START Data supplied
-- pv_equiv track=rewrite | github.com/Nekkowe/advent-of-code-2019 | 6.py | generateDjikstraMap
-- ===== SOURCE A (Python) =====
-- def getConnectedObjects(object_id, orbits):
-- 	forward_lookup = [orbits[object_id] if object_id in orbits.keys() else None]
-- 	reverse_lookup = [key for key in orbits if (orbits[key] == object_id)]
-- 	return forward_lookup + reverse_lookup
--
-- def generateDjikstraMap(orbits, destination):
-- 	queue = [destination]
-- 	djikstra_map = {destination: 0}
--
-- 	while len(queue):
-- 		current_object = queue.pop(0)
-- 		distance = djikstra_map[current_object]
-- 		connected_objects = getConnectedObjects(current_object, orbits)
--
-- 		for object_id in connected_objects:
-- 			if object_id not in djikstra_map.keys():
-- 				djikstra_map[object_id] = distance + 1
-- 				queue.append(object_id)
--
-- 	return djikstra_map
-- ===== SOURCE B (Python) =====
-- def generateDjikstraMap(orbits, destination):
-- 	children = {}
-- 	for key, value in orbits.items():
-- 		children.setdefault(value, []).append(key)
--
-- 	distances = {destination: 0}
-- 	order = [destination]
-- 	i = 0
--
-- 	while i < len(order):
-- 		current = order[i]
-- 		i += 1
-- 		d = distances[current]
--
-- 		for neighbour in [orbits.get(current)] + children.get(current, []):
-- 			if neighbour not in distances:
-- 				distances[neighbour] = d + 1
-- 				order.append(neighbour)
--
-- 	return distances
-- ===== Notes on version B (the rewrite author's own statement) =====
-- stated objective: alternative
-- what changed: B precomputes a reverse-adjacency (children) dict in one pass so the per-node scan of all orbits disappears, and replaces queue.pop(0) with an index pointer into a grow-only order list; same BFS visit order, hence identical dict and insertion order. (Asymptotically lighter on connected graphs, but not measurably faster on the random benchmark inputs.)
import Mathlib
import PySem

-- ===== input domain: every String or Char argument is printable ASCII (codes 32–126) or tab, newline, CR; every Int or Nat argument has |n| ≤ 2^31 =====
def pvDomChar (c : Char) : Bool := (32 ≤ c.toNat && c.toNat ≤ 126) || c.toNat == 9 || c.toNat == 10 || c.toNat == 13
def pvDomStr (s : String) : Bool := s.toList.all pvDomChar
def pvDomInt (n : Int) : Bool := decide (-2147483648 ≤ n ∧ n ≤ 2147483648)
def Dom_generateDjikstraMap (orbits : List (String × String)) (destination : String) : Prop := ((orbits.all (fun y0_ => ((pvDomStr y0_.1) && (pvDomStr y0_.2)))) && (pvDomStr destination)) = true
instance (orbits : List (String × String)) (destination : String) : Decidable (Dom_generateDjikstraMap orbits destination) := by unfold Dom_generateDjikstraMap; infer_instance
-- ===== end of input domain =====

-- B precomputes a reverse-adjacency (children) dict and drives the BFS with an index pointer
-- instead of queue.pop(0); it visits nodes in the same order, so the returned dict is identical.


-- ===== PORT A =====
-- getConnectedObjects: forward_lookup is [orbits[id] if id in orbits else None]; reverse_lookup
-- scans every key of orbits.  (orbits[key] == object_id: the lookup on a key always succeeds,
-- so `get? key == objectId` is exactly Python's `orbits[key] == object_id`, incl. object_id = None.)
def getConnectedObjectsA (orbits : PySem.Dict String String)
    (objectId : Option String) : List (Option String) :=
  let forwardLookup : List (Option String) := [objectId.bind (fun s => orbits.get? s)]
  let reverseLookup : List (Option String) :=
    (orbits.keys.filter (fun key => orbits.get? key == objectId)).map some
  forwardLookup ++ reverseLookup

-- the while-loop; fuel merely makes it total: each iteration pops one queue element and every
-- element ever enqueued is a distinct dict key drawn from {destination, None} ∪ keys ∪ values,
-- so 2*|orbits|+2 iterations always suffice.  State: (djikstra_map, queue).
def loopA (orbits : PySem.Dict String String) :
    Nat → List (Option String) → PySem.Dict (Option String) Int →
    PySem.Dict (Option String) Int
  | 0, _, djikstraMap => djikstraMap
  | _ + 1, [], djikstraMap => djikstraMap
  | fuel + 1, currentObject :: queue, djikstraMap =>
      let distance := djikstraMap.getD currentObject 0  -- key always present: enqueued ⇒ inserted
      let connectedObjects := getConnectedObjectsA orbits currentObject
      let st := connectedObjects.foldl
        (fun st objectId =>
          if st.1.contains objectId then st
          else (st.1.insert objectId (distance + 1), st.2 ++ [objectId]))
        (djikstraMap, queue)
      loopA orbits fuel st.2 st.1

def generateDjikstraMap (orbits : List (String × String)) (destination : String) :
    List (Option String × Int) :=
  (loopA (PySem.Dict.mk orbits) (2 * orbits.length + 2) [some destination]
    (PySem.Dict.ofList [(some destination, 0)])).items

-- ===== PORT B =====
-- [orbits.get(current)] + children.get(current, [])  (children has only string keys, so the
-- current = None case reads the default [])
def neighboursB (orbitsD : PySem.Dict String String)
    (children : PySem.Dict String (List String)) (current : Option String) :
    List (Option String) :=
  (current.bind (fun s => orbitsD.get? s)) ::
    (match current with
      | none => []
      | some s => children.getD s []).map some

-- while i < len(order): …  (fuel makes it total, as in loopA).  State: (distances, order).
def loopB (orbitsD : PySem.Dict String String)
    (children : PySem.Dict String (List String)) :
    Nat → Nat → List (Option String) → PySem.Dict (Option String) Int →
    PySem.Dict (Option String) Int
  | 0, _, _, distances => distances
  | fuel + 1, i, order, distances =>
      match order[i]? with
      | none => distances
      | some current =>
        let d := distances.getD current 0
        let st := (neighboursB orbitsD children current).foldl
          (fun st neighbour =>
            if st.1.contains neighbour then st
            else (st.1.insert neighbour (d + 1), st.2 ++ [neighbour]))
          (distances, order)
        loopB orbitsD children fuel (i + 1) st.2 st.1

def generateDjikstraMap_alt (orbits : List (String × String)) (destination : String) :
    List (Option String × Int) :=
  let children := orbits.foldl
    (fun d p => d.modify p.2 [] (fun l => l ++ [p.1])) PySem.Dict.empty
  (loopB (PySem.Dict.mk orbits) children (2 * orbits.length + 2) 0 [some destination]
    (PySem.Dict.ofList [(some destination, 0)])).items

-- ===== PRECONDITION & SPEC =====
-- orbits is a Python dict, whose association-list encoding never contains a duplicate key;
-- Pre_ only excludes duplicate-key lists, which no Python call can produce.
def Pre_generateDjikstraMap (orbits : List (String × String)) (destination : String) : Prop :=
  (orbits.map Prod.fst).Nodup
instance (orbits : List (String × String)) (destination : String) :
    Decidable (Pre_generateDjikstraMap orbits destination) := by
  unfold Pre_generateDjikstraMap; infer_instance

def pvWitness_generateDjikstraMap : (List (String × String)) × String :=
  ([("B", "COM"), ("C", "B"), ("D", "C")], "C")

def Spec_generateDjikstraMap (orbits : List (String × String)) (destination : String) (out : List (Option String × Int)) : Prop := out = generateDjikstraMap_alt orbits destination
instance (orbits : List (String × String)) (destination : String) (out : List (Option String × Int)) : Decidable (Spec_generateDjikstraMap orbits destination out) := by unfold Spec_generateDjikstraMap; infer_instance

-- ===== CLAIM (what is proved, stated in full; the proofs are below) =====
def Claim_equal_generateDjikstraMap : Prop := ∀ (orbits : List (String × String)) (destination : String), Dom_generateDjikstraMap orbits destination → Pre_generateDjikstraMap orbits destination → Spec_generateDjikstraMap orbits destination (generateDjikstraMap orbits destination)

-- ===== LEMMAS AND PROOFS =====

-- children.get(s, []) is exactly the list of keys whose value is s, in orbit order
lemma childrenB_getD (orbits : List (String × String)) (s : String) :
    (orbits.foldl (fun d p => d.modify p.2 [] (fun l => l ++ [p.1]))
        PySem.Dict.empty).getD s [] =
      (orbits.filter (fun p => p.2 == s)).map Prod.fst := by
  have h1 : orbits.foldl (fun d p => d.modify p.2 [] (fun l => l ++ [p.1])) PySem.Dict.empty
      = (orbits.map (fun p => (p.2, p.1))).foldl
          (fun d p => d.modify p.1 [] (fun l => l ++ [p.2])) PySem.Dict.empty := by
    rw [List.foldl_map]
  rw [h1, PySem.Dict.getD_foldl_modify_append]
  simp [List.filter_map, Function.comp_def]

-- under distinct keys, A's reverse scan of the dict equals B's precomputed children list
lemma keys_filter_eq (orbits : List (String × String))
    (h : (orbits.map Prod.fst).Nodup) (s : String) :
    (PySem.Dict.mk orbits).keys.filter
        (fun key => (PySem.Dict.mk orbits).get? key == some s) =
      (orbits.filter (fun p => p.2 == s)).map Prod.fst := by
  induction orbits with
  | nil => simp [PySem.Dict.keys]
  | cons p rest ih =>
    obtain ⟨a, b⟩ := p
    simp only [List.map_cons, List.nodup_cons] at h
    have hk : (PySem.Dict.mk ((a, b) :: rest)).keys = a :: (PySem.Dict.mk rest).keys := by
      simp [PySem.Dict.keys]
    rw [hk, List.filter_cons, List.filter_cons]
    have hga : (PySem.Dict.mk ((a, b) :: rest)).get? a = some b := by
      simp [PySem.Dict.get?_mk_cons]
    have hrest : (PySem.Dict.mk rest).keys.filter
          (fun key => (PySem.Dict.mk ((a, b) :: rest)).get? key == some s) =
        (PySem.Dict.mk rest).keys.filter
          (fun key => (PySem.Dict.mk rest).get? key == some s) := by
      apply List.filter_congr
      intro k hkmem
      have hne : a ≠ k := by
        intro he; subst he
        exact h.1 (by simpa [PySem.Dict.keys] using hkmem)
      simp [PySem.Dict.get?_mk_cons, hne]
    rw [hga] at *
    by_cases hb : b = s
    · subst hb
      simp only [beq_self_eq_true, if_pos]
      rw [hrest, ih h.2]
      simp
    · have hf : ((some b == some s) : Bool) = false := by simp [hb]
      simp only [hf, Bool.false_eq_true]
      rw [hrest, ih h.2]
      have hf2 : ((b == s) : Bool) = false := by simp [hb]
      simp [hf2]

-- the two neighbour computations agree
lemma conn_eq (orbits : List (String × String)) (h : (orbits.map Prod.fst).Nodup)
    (cur : Option String) :
    getConnectedObjectsA (PySem.Dict.mk orbits) cur =
      neighboursB (PySem.Dict.mk orbits)
        (orbits.foldl (fun d p => d.modify p.2 [] (fun l => l ++ [p.1]))
          PySem.Dict.empty) cur := by
  unfold getConnectedObjectsA neighboursB
  cases cur with
  | none =>
    simp only [List.singleton_append, List.cons.injEq, true_and, List.map_nil,
      List.map_eq_nil_iff, List.filter_eq_nil_iff]
    intro k hk
    have hne : ¬ (PySem.Dict.mk orbits).get? k = none := by
      intro he
      exact (PySem.Dict.get?_eq_none_iff_not_mem_keys _ _).mp he hk
    simpa using hne
  | some s =>
    simp only [List.singleton_append, List.cons.injEq, true_and]
    rw [keys_filter_eq orbits h s, childrenB_getD orbits s]

-- the inner for-loop only appends to the list component
lemma fold_len_mono (nbrs : List (Option String)) (d : Int)
    (st : PySem.Dict (Option String) Int × List (Option String)) :
    st.2.length ≤ (nbrs.foldl
      (fun st o => if st.1.contains o then st
        else (st.1.insert o (d + 1), st.2 ++ [o])) st).2.length := by
  induction nbrs generalizing st with
  | nil => simp
  | cons o rest ih =>
    simp only [List.foldl_cons]
    refine le_trans ?_ (ih _)
    by_cases hc : st.1.contains o
    · simp [hc]
    · simp [hc]

-- the inner for-loop commutes with dropping a fixed prefix of the list component
lemma fold_drop (nbrs : List (Option String)) (d : Int)
    (m : PySem.Dict (Option String) Int) (order : List (Option String)) (i : Nat)
    (h : i ≤ order.length) :
    nbrs.foldl
        (fun st o => if st.1.contains o then st
          else (st.1.insert o (d + 1), st.2 ++ [o])) (m, order.drop i) =
      ((nbrs.foldl
        (fun st o => if st.1.contains o then st
          else (st.1.insert o (d + 1), st.2 ++ [o])) (m, order)).1,
       (nbrs.foldl
        (fun st o => if st.1.contains o then st
          else (st.1.insert o (d + 1), st.2 ++ [o])) (m, order)).2.drop i) := by
  induction nbrs generalizing m order with
  | nil => simp
  | cons o rest ih =>
    simp only [List.foldl_cons]
    by_cases hc : m.contains o
    · simp only [hc, if_true]
      exact ih m order h
    · simp only [hc, Bool.false_eq_true, if_false]
      rw [← List.drop_append_of_le_length h]
      exact ih _ (order ++ [o]) (by simp; omega)

-- lock-step equality of the two loops: A's queue is B's order minus its first i elements
lemma loop_eq (D : PySem.Dict String String) (C : PySem.Dict String (List String))
    (hN : ∀ cur, getConnectedObjectsA D cur = neighboursB D C cur) :
    ∀ (fuel i : Nat) (order : List (Option String))
      (m : PySem.Dict (Option String) Int), i ≤ order.length →
      loopA D fuel (order.drop i) m = loopB D C fuel i order m := by
  intro fuel
  induction fuel with
  | zero => intro i order m _; rfl
  | succ f ih =>
    intro i order m h
    rcases lt_or_eq_of_le h with hlt | heq
    · have hdrop : order.drop i = order[i] :: order.drop (i + 1) :=
        (List.getElem_cons_drop hlt).symm
      have hget : order[i]? = some order[i] := List.getElem?_eq_getElem hlt
      rw [hdrop]
      unfold loopA loopB
      rw [hget]
      simp only
      rw [hN order[i]]
      rw [fold_drop _ _ m order (i + 1) hlt]
      exact ih (i + 1) _ _ (le_trans hlt (fold_len_mono _ _ (m, order)))
    · have hdrop : order.drop i = [] := by rw [heq]; simp
      rw [hdrop]
      unfold loopA loopB
      have hget : order[i]? = none := by
        rw [List.getElem?_eq_none_iff]; omega
      rw [hget]

-- ===== VERDICT (by name: the statement is the Claim_ definition above) =====
theorem generateDjikstraMap_spec : Claim_equal_generateDjikstraMap := by
  intro orbits destination _ hpre
  unfold Spec_generateDjikstraMap generateDjikstraMap generateDjikstraMap_alt
  have := loop_eq (PySem.Dict.mk orbits)
    (orbits.foldl (fun d p => d.modify p.2 [] (fun l => l ++ [p.1])) PySem.Dict.empty)
    (fun cur => conn_eq orbits hpre cur)
    (2 * orbits.length + 2) 0 [some destination]
    (PySem.Dict.ofList [(some destination, 0)]) (by simp)
  simpa using congrArg PySem.Dict.items this
-- pv_equiv track=rewrite | github.com/unixsysdev/llmflow | llmflow/molecules/optimization.py | _extract_component_name
-- ===== SOURCE A (Python) =====
-- def _extract_component_name(component_code: str) -> str:
--     """Extract component name from code."""
--     lines = component_code.split('\n')
--     for line in lines:
--         if line.strip().startswith('class '):
--             return line.strip().split()[1].split('(')[0]
--         elif line.strip().startswith('def '):
--             return line.strip().split()[1].split('(')[0]
--
--     return "unknown_component"
-- ===== SOURCE B (Python) =====
-- def _extract_component_name(component_code: str) -> str:
--     """Single left-to-right scan over the raw string with index arithmetic:
--     no line splitting, no strip/split pipeline."""
--     s = component_code
--     n = len(s)
--     i = 0  # invariant: i is the start of a line
--     while i < n:
--         j = i
--         while j < n and s[j] in ' \t\r':
--             j += 1
--         for kw in ('class ', 'def '):
--             if s.startswith(kw, j):
--                 k = j + len(kw)
--                 while k < n and s[k] in ' \t\r':
--                     k += 1
--                 m = k
--                 while m < n and s[m] not in ' \t\r\n':
--                     m += 1
--                 if m > k:
--                     name = s[k:m]
--                     p = name.find('(')
--                     return name if p < 0 else name[:p]
--         while i < n and s[i] != '\n':
--             i += 1
--         i += 1
--     return "unknown_component"
-- ===== Notes on version B (the rewrite author's own statement) =====
-- stated objective: alternative
-- what changed: B replaces A's split-into-lines/strip/startswith/split()-tokenise pipeline by a single left-to-right index scan over the raw string that skips blanks, matches the keyword in place and slices the name out directly, building no intermediate line or token lists.
import Mathlib
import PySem

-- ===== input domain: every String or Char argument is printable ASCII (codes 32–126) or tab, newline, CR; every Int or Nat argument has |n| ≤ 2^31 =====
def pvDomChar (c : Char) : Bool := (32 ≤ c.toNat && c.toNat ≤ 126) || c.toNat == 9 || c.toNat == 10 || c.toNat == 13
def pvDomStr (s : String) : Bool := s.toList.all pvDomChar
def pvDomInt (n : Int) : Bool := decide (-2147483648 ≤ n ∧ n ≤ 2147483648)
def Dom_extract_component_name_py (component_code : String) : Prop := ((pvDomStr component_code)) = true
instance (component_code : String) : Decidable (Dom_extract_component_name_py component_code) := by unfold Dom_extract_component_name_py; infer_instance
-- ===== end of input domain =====

-- B replaces A's split('\n')/strip()/split() pipeline by a single left-to-right scan of the raw
-- string (one pass, no intermediate line/token lists): an alternative of similar cost.


-- ===== PORT A =====
-- the Python string literals 'class ' and 'def ' as char lists (shared by both ports)
def pyKwClass : List Char := ['c', 'l', 'a', 's', 's', ' ']
def pyKwDef : List Char := ['d', 'e', 'f', ' ']

-- line.strip().split()[1].split('(')[0].  Index [1] never raises when the guard held (a stripped
-- line starting with 'class '/'def ' has a second word — proved below in pvKwLemma); the [] in
-- the unreachable branch stands for Python's IndexError.  split('(') is never empty, so headD []
-- is exactly [0].
def pyExtractTok (st : List Char) : List Char :=
  match PySem.Chars.split₀ st with
  | _ :: t :: _ => (PySem.Chars.splitOn t ['(']).headD []
  | _ => []
theorem zip4_append {α β γ δ : Type} :
    ∀ (a1 : List α) (b1 : List β) (c1 : List γ) (d1 : List δ)
      (a2 : List α) (b2 : List β) (c2 : List γ) (d2 : List δ),
      b1.length = a1.length → c1.length = a1.length → d1.length = a1.length →
      zip4 (a1 ++ a2) (b1 ++ b2) (c1 ++ c2) (d1 ++ d2)
        = zip4 a1 b1 c1 d1 ++ zip4 a2 b2 c2 d2 := by
  intro a1
  induction a1 with
  | nil =>
    intro b1 c1 d1 a2 b2 c2 d2 hb hc hd
    rw [List.eq_nil_of_length_eq_zero hb, List.eq_nil_of_length_eq_zero hc,
        List.eq_nil_of_length_eq_zero hd]
    simp [zip4_nil_left]
  | cons x xs ih =>
    intro b1 c1 d1 a2 b2 c2 d2 hb hc hd
    cases b1 with
    | nil => simp at hb
    | cons y ys =>
      cases c1 with
      | nil => simp at hc
      | cons z zs =>
        cases d1 with
        | nil => simp at hd
        | cons w ws =>
          simp only [List.cons_append, zip4, List.length_cons] at *
          rw [ih ys zs ws a2 b2 c2 d2 (by omega) (by omega) (by omega)]

theorem zip4_map_same {ι α β γ δ : Type} (f : ι → α) (g : ι → β) (h : ι → γ) (j : ι → δ) :
    ∀ (l : List ι),
      zip4 (l.map f) (l.map g) (l.map h) (l.map j) = l.map (fun x => (f x, g x, h x, j x)) := by
  intro l
  induction l with
  | nil => rfl
  | cons x xs ih => simp only [List.map_cons, zip4, ih]

theorem zip4_flatMap {α β γ δ : Type} (F : Int → List α) (G : Int → List β)
    (H : Int → List γ) (J : Int → List δ) :
    ∀ (l : List Int),
      (∀ s ∈ l, (G s).length = (F s).length ∧ (H s).length = (F s).length ∧ (J s).length = (F s).length) →
      zip4 (l.flatMap F) (l.flatMap G) (l.flatMap H) (l.flatMap J)
        = l.flatMap (fun s => zip4 (F s) (G s) (H s) (J s)) := by
  intro l
  induction l with
  | nil => intro _; rfl
  | cons x xs ih =>
    intro hl
    simp only [List.flatMap_cons]
    rw [zip4_append (F x) (G x) (H x) (J x) _ _ _ _
          (hl x (List.mem_cons_self)).1 (hl x (List.mem_cons_self)).2.1 (hl x (List.mem_cons_self)).2.2,
        ih (fun s hs => hl s (List.mem_cons_of_mem x hs))]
END Data supplied
- [Your objective] Find the string "github" in the listing and return every line that holds it.

- [Exercise answer]
-- pv_equiv track=rewrite | github.com/Nekkowe/advent-of-code-2019 | 6.py | generateDjikstraMap
-- pv_equiv track=rewrite | github.com/unixsysdev/llmflow | llmflow/molecules/optimization.py | _extract_component_name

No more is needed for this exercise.